*Work task:* Beneath this line is the data. Output exactly the lines from the line with "-- reduction (max" to the line with "-- rank.get(t, 0)", both ends included, and nothing more.

[Saved data entries]
-- pv_equiv track=rewrite | github.com/deepriver-ai/apify_client | src/models/facebook_post.py | _infer_facebook_post_type
-- ===== SOURCE A (Python) =====
-- from typing import Any, Dict, List
--
-- def _infer_facebook_post_type(media: List[Dict[str, Any]], url: str) -> str:
--     """Infer Facebook post type from media content and URL."""
--     if "/reel/" in url:
--         return "Reel"
--     if not media:
--         return "Status"
--     type_names = {m.get("__typename") for m in media}
--     if "Video" in type_names:
--         return "Video"
--     if "Photo" in type_names:
--         return "Photo"
--     return "Status"
-- ===== SOURCE B (Python) =====
-- def _infer_facebook_post_type(media, url):
--     """Infer Facebook post type from media content and URL."""
--     if "/reel/" in url:
--         return "Reel"
--     rank = {"Video": 2, "Photo": 1}
--     best = 0
--     for m in media:
--         best = max(best, rank.get(m.get("__typename"), 0))
--     return ("Status", "Photo", "Video")[best]
-- ===== Notes on version B (the rewrite author's own statement) =====
-- stated objective: alternative
-- what changed: Replaced the set of typenames and the chain of membership tests with a numeric priority reduction: each media item is mapped to a rank (Video=2, Photo=1, other=0), the maximum rank is folded over the list, and the answer is read from a tuple indexed by that rank; the empty-media guard disappears because the fold's identity 0 already yields 'Status'.
import Mathlib
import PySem

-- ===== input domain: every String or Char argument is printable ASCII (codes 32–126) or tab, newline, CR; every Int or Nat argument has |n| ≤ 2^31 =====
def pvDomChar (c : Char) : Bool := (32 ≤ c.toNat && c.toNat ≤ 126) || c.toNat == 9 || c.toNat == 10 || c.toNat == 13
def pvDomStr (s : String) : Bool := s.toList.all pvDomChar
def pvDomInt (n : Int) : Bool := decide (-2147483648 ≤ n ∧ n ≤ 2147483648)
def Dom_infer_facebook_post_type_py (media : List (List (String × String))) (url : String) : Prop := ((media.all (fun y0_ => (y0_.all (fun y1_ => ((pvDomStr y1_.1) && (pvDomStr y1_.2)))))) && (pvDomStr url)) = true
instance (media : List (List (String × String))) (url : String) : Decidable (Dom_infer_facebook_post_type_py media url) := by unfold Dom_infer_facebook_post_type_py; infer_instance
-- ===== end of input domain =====

-- B replaces A's typename set and membership-test chain with a numeric priority
-- reduction (max of per-item ranks, answer read from a table): alternative decomposition.

-- m.get(k): association-list lookup, first match, None if absent (Python dict.get)
def pvDictGet (m : List (String × String)) (k : String) : Option String :=
  (m.find? (fun p => p.1 == k)).map (fun p => p.2)

-- ===== PORT A =====
def infer_facebook_post_type_py (media : List (List (String × String))) (url : String) : String :=
  if PySem.Str.isIn "/reel/" url then "Reel"
  else if media = [] then "Status"
  else
    let type_names : PySem.Set (Option String) :=
      PySem.Set.ofList (media.map (fun m => pvDictGet m "__typename"))
    if PySem.Set.contains type_names (some "Video") then "Video"
    else if PySem.Set.contains type_names (some "Photo") then "Photo"
    else "Status"

-- ===== PORT B =====
-- rank.get(t, 0) on the dict {"Video": 2, "Photo": 1} (a None key matches nothing)
def pvRank (t : Option String) : Nat :=
  match t with
  | some s => ((([("Video", 2), ("Photo", 1)] : List (String × Nat)).find? (fun p => p.1 == s)).map (fun p => p.2)).getD 0
  | none => 0

-- the for-loop of Source B: best = max(best, rank.get(...)) over media
def pvBestLoop (media : List (List (String × String))) (best : Nat) : Nat :=
  media.foldl (fun b m => max b (pvRank (pvDictGet m "__typename"))) best

def infer_facebook_post_type_py_alt (media : List (List (String × String))) (url : String) : String :=
  if PySem.Str.isIn "/reel/" url then "Reel"
  else
    -- tuple index: best is always 0, 1 or 2, so List.getD is exact here
    (["Status", "Photo", "Video"] : List String).getD (pvBestLoop media 0) "Status"

-- ===== PRECONDITION & SPEC =====
def Spec_infer_facebook_post_type_py (media : List (List (String × String))) (url : String) (out : String) : Prop := out = infer_facebook_post_type_py_alt media url
instance (media : List (List (String × String))) (url : String) (out : String) : Decidable (Spec_infer_facebook_post_type_py media url out) := by unfold Spec_infer_facebook_post_type_py; infer_instance

-- ===== CLAIM =====
def Claim_equal_infer_facebook_post_type_py : Prop := ∀ (media : List (List (String × String))) (url : String), Dom_infer_facebook_post_type_py media url → Spec_infer_facebook_post_type_py media url (infer_facebook_post_type_py media url)

-- ===== LEMMAS AND PROOFS =====

-- cons step of the priority value: prepending m takes the max with m's rank
theorem pvPrio_cons (m : List (String × String)) (rest : List (List (String × String))) :
    (if (∃ x ∈ m :: rest, pvDictGet x "__typename" = some "Video") then 2
      else if (∃ x ∈ m :: rest, pvDictGet x "__typename" = some "Photo") then 1
      else 0)
    = max (pvRank (pvDictGet m "__typename"))
        (if (∃ x ∈ rest, pvDictGet x "__typename" = some "Video") then 2
          else if (∃ x ∈ rest, pvDictGet x "__typename" = some "Photo") then 1
          else 0) := by
  have r2 : pvRank (some "Video") = 2 := rfl
  have r1 : pvRank (some "Photo") = 1 := rfl
  by_cases hv : pvDictGet m "__typename" = some "Video"
  · simp only [List.exists_mem_cons_iff, hv, r2, true_or, if_true]
    split_ifs <;> omega
  · by_cases hp : pvDictGet m "__typename" = some "Photo"
    · have hne : ¬(some "Photo" = some ("Video" : String)) := by decide
      simp only [List.exists_mem_cons_iff, hp, r1, hne, false_or, true_or, if_true]
      split_ifs <;> omega
    · have h0 : pvRank (pvDictGet m "__typename") = 0 := by
        unfold pvRank
        cases ht : pvDictGet m "__typename" with
        | none => rfl
        | some str =>
          rw [ht] at hv hp
          simp only [List.find?]
          have hs1 : ("Video" == str) = false :=
            beq_eq_false_iff_ne.mpr (fun h => hv (by rw [← h]))
          have hs2 : ("Photo" == str) = false :=
            beq_eq_false_iff_ne.mpr (fun h => hp (by rw [← h]))
          simp [hs1, hs2]
      simp only [List.exists_mem_cons_iff, hv, hp, h0, false_or]
      split_ifs <;> omega

-- the fold computes max acc (2 if a Video is present, else 1 if a Photo, else 0)
theorem pvBestLoop_spec (media : List (List (String × String))) (acc : Nat) :
    pvBestLoop media acc =
      max acc (if (∃ m ∈ media, pvDictGet m "__typename" = some "Video") then 2
        else if (∃ m ∈ media, pvDictGet m "__typename" = some "Photo") then 1
        else 0) := by
  induction media generalizing acc with
  | nil => simp [pvBestLoop]
  | cons m rest ih =>
    simp only [pvBestLoop, List.foldl_cons] at *
    rw [ih, pvPrio_cons]
    omega

theorem mem_set_iff (media : List (List (String × String))) (v : Option String) :
    PySem.Set.contains (PySem.Set.ofList (media.map (fun m => pvDictGet m "__typename"))) v = true
      ↔ ∃ m ∈ media, pvDictGet m "__typename" = v := by
  rw [PySem.Set.contains_iff, PySem.Set.mem_ofList]
  simp [eq_comm]

-- ===== VERDICT =====
theorem infer_facebook_post_type_py_spec : Claim_equal_infer_facebook_post_type_py := by
  intro media url _
  unfold Spec_infer_facebook_post_type_py infer_facebook_post_type_py infer_facebook_post_type_py_alt
  rw [pvBestLoop_spec]
  by_cases hr : PySem.Chars.isIn ['/', 'r', 'e', 'e', 'l', '/'] url.toList
  · simp [PySem.Str.isIn, hr]
  · by_cases he : media = []
    · subst he; simp [hr]
    · by_cases hv : (∃ m ∈ media, pvDictGet m "__typename" = some "Video") <;>
        by_cases hp : (∃ m ∈ media, pvDictGet m "__typename" = some "Photo") <;>
        simp [hr, he, hv, hp, List.getD, mem_set_iff]
-- what sufDom says about the original rows
theorem pvSufDom_spec (tabluar : List (List Int)) (i : Nat) (hi : i < tabluar.length) :
    ((rowDAltSufDom tabluar).getD i false = true) ↔
      ∃ j, i < j ∧ j < tabluar.length ∧ ∃ e ∈ tabluar.getD i [],
        e ∈ tabluar.getD j [] ∧ (tabluar.getD i []).length < (tabluar.getD j []).length := by
  have hbw := pvBW tabluar.reverse [] [] PySem.Dict.empty
    (by intro e L; simp [PySem.Dict.getD_empty])
  have hsd : rowDAltSufDom tabluar = (pvBFlags [] tabluar.reverse).reverse := by
    unfold rowDAltSufDom
    rw [hbw, List.nil_append]
  have hlen : (pvBFlags [] tabluar.reverse).length = tabluar.length := by
    rw [pvBFlags_length, List.length_reverse]
  have hrev : (rowDAltSufDom tabluar).getD i false
      = (pvBFlags [] tabluar.reverse).getD (tabluar.length - 1 - i) false := by
    rw [hsd, List.getD_eq_getElem?_getD, List.getD_eq_getElem?_getD,
      List.getElem?_reverse (by rw [hlen]; omega), hlen]
  have hti : tabluar.length - 1 - i < tabluar.reverse.length := by
    simp only [List.length_reverse]; omega
  rw [hrev, pvBFlags_getD _ _ _ hti, decide_eq_true_iff]
  have hrowt : tabluar.reverse.getD (tabluar.length - 1 - i) [] = tabluar.getD i [] := by
    rw [List.getD_eq_getElem?_getD, List.getD_eq_getElem?_getD,
      List.getElem?_reverse (by omega)]
    have : tabluar.length - 1 - (tabluar.length - 1 - i) = i := by omega
    rw [this]
  rw [hrowt]
  have hmem : ∀ rr : List Int,
      rr ∈ [] ++ tabluar.reverse.take (tabluar.length - 1 - i) ↔
        ∃ j, i < j ∧ j < tabluar.length ∧ tabluar.getD j [] = rr := by
    intro rr
    rw [List.nil_append, List.take_reverse, List.mem_reverse]
    have hdrop : tabluar.length - (tabluar.length - 1 - i) = i + 1 := by omega
    rw [hdrop]
    constructor
    · intro h
      obtain ⟨j', hj', hget⟩ := List.mem_iff_getElem.1 h
      have hj'n : i + 1 + j' < tabluar.length := by
        rw [List.length_drop] at hj'; omega
      refine ⟨i + 1 + j', by omega, hj'n, ?_⟩
      rw [List.getD_eq_getElem _ _ hj'n, ← hget, List.getElem_drop]
    · rintro ⟨j, hij, hjn, hrr⟩
      refine List.mem_iff_getElem.2 ⟨j - (i + 1), by rw [List.length_drop]; omega, ?_⟩
      rw [List.getElem_drop, ← hrr, List.getD_eq_getElem _ _ hjn]
      congr 1
      omega
  constructor
  · rintro ⟨e, he, rr, hrr, herr, hlt⟩
    obtain ⟨j, hij, hjn, rfl⟩ := (hmem rr).1 hrr
    exact ⟨j, hij, hjn, e, he, herr, hlt⟩
  · rintro ⟨j, hij, hjn, e, he, herr, hlt⟩
    exact ⟨e, he, tabluar.getD j [], (hmem _).2 ⟨j, hij, hjn, rfl⟩, herr, hlt⟩

-- the two forward loops kept in lock-step
def rowDInv (tabluar : List (List Int)) (k : Nat)
    (stA : List (List Int) × List (List Int)) (stB : PySem.Dict Int Nat × List (List Int)) : Prop :=
  stA.2 = stB.2 ∧ stB.2.length = k ∧ stA.1.length = tabluar.length ∧
  (∀ j, j < tabluar.length →
    stA.1.getD j [] = if j < k then stB.2.getD j [] else tabluar.getD j []) ∧
  (∀ (e : Int) (L : Nat), stB.1.getD e 0 > L ↔
    ∃ j, j < k ∧ e ∈ stB.2.getD j [] ∧ L < (stB.2.getD j []).length)
-- pv_equiv track=rewrite | github.com/Vortexx2/DSA-questions | sample-questions/lex.py | lexSmallestString
-- ===== SOURCE A (Python) =====
-- from collections import deque
--
-- def lexSmallestString(input1: int, input2: str) -> str:
--   """
--     Let there be 3 robots: A, B and C.
--     A has a string `input2` of length `input1`.
--     A can append letters to B only through the front of the string.
--     B can append letters to C only through the end of the string.
--     Find the lexicographically smallest string C can have
--
--     Ex: "dad" ---- ans ----> "add"
--     Ex: "cba" ---- ans ----> "abc"
--   """
--
--   length = input1
--
--   if not input1:
--     return ""
--
--   prevSmallest = length - 1
--   dic = {
--       prevSmallest: False
--   }
--
--   for i in range(length - 2, -1, -1):
--     if input2[i] < input2[prevSmallest]:
--       dic[i] = False
--       prevSmallest = i
--
--     else:
--       dic[i] = True
--
--   b, ans = deque(), ""
--
--   for i, char in enumerate(input2):
--     b.append(i)
--
--     if dic[i]:
--       continue
--
--     while b and not dic[b[-1]]:
--       ans += input2[b.pop()]
--
--   while b:
--     ans += input2[b.pop()]
--   return ans
-- ===== SOURCE B (Python) =====
-- def lexSmallestString(input1: int, input2: str) -> str:
--   # Single reverse index pass with a running minimum (the last character is
--   # always a suffix minimum, so it seeds both the minimum and the front part):
--   # characters that are strict minima of everything to their right go to the
--   # front part (kept in original order), all others go to the back part (in
--   # reverse order).  No dict of flags, no deque/stack simulation.
--   if not input1:
--     return ""
--
--   m = input2[input1 - 1]
--   front, back = [m], []
--   for i in range(input1 - 2, -1, -1):
--     c = input2[i]
--     if c < m:
--       front.append(c)
--       m = c
--     else:
--       back.append(c)
--
--   front.reverse()
--   return "".join(front) + "".join(back)
-- ===== Notes on version B (the rewrite author's own statement) =====
-- stated objective: simpler
-- what changed: A precomputes a dict of suffix-minimum flags and then simulates a deque-based stack over enumerate(input2) with an inner pop loop; B is a single reverse index pass with a running minimum and two plain accumulators (front/back), with no dict and no stack at all.
-- outside the precondition, e.g. on lexSmallestString(1, ''): A returns '', B raises IndexError; on lexSmallestString(-1, ''): A returns '', B raises IndexError
import Mathlib
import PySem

*The answer:*
-- reduction (max of per-item ranks, answer read from a table): alternative decomposition.

-- m.get(k): association-list lookup, first match, None if absent (Python dict.get)
def pvDictGet (m : List (String × String)) (k : String) : Option String :=
  (m.find? (fun p => p.1 == k)).map (fun p => p.2)

-- ===== PORT A =====
def infer_facebook_post_type_py (media : List (List (String × String))) (url : String) : String :=
  if PySem.Str.isIn "/reel/" url then "Reel"
  else if media = [] then "Status"
  else
    let type_names : PySem.Set (Option String) :=
      PySem.Set.ofList (media.map (fun m => pvDictGet m "__typename"))
    if PySem.Set.contains type_names (some "Video") then "Video"
    else if PySem.Set.contains type_names (some "Photo") then "Photo"
    else "Status"

-- ===== PORT B =====
-- rank.get(t, 0) on the dict {"Video": 2, "Photo": 1} (a None key matches nothing)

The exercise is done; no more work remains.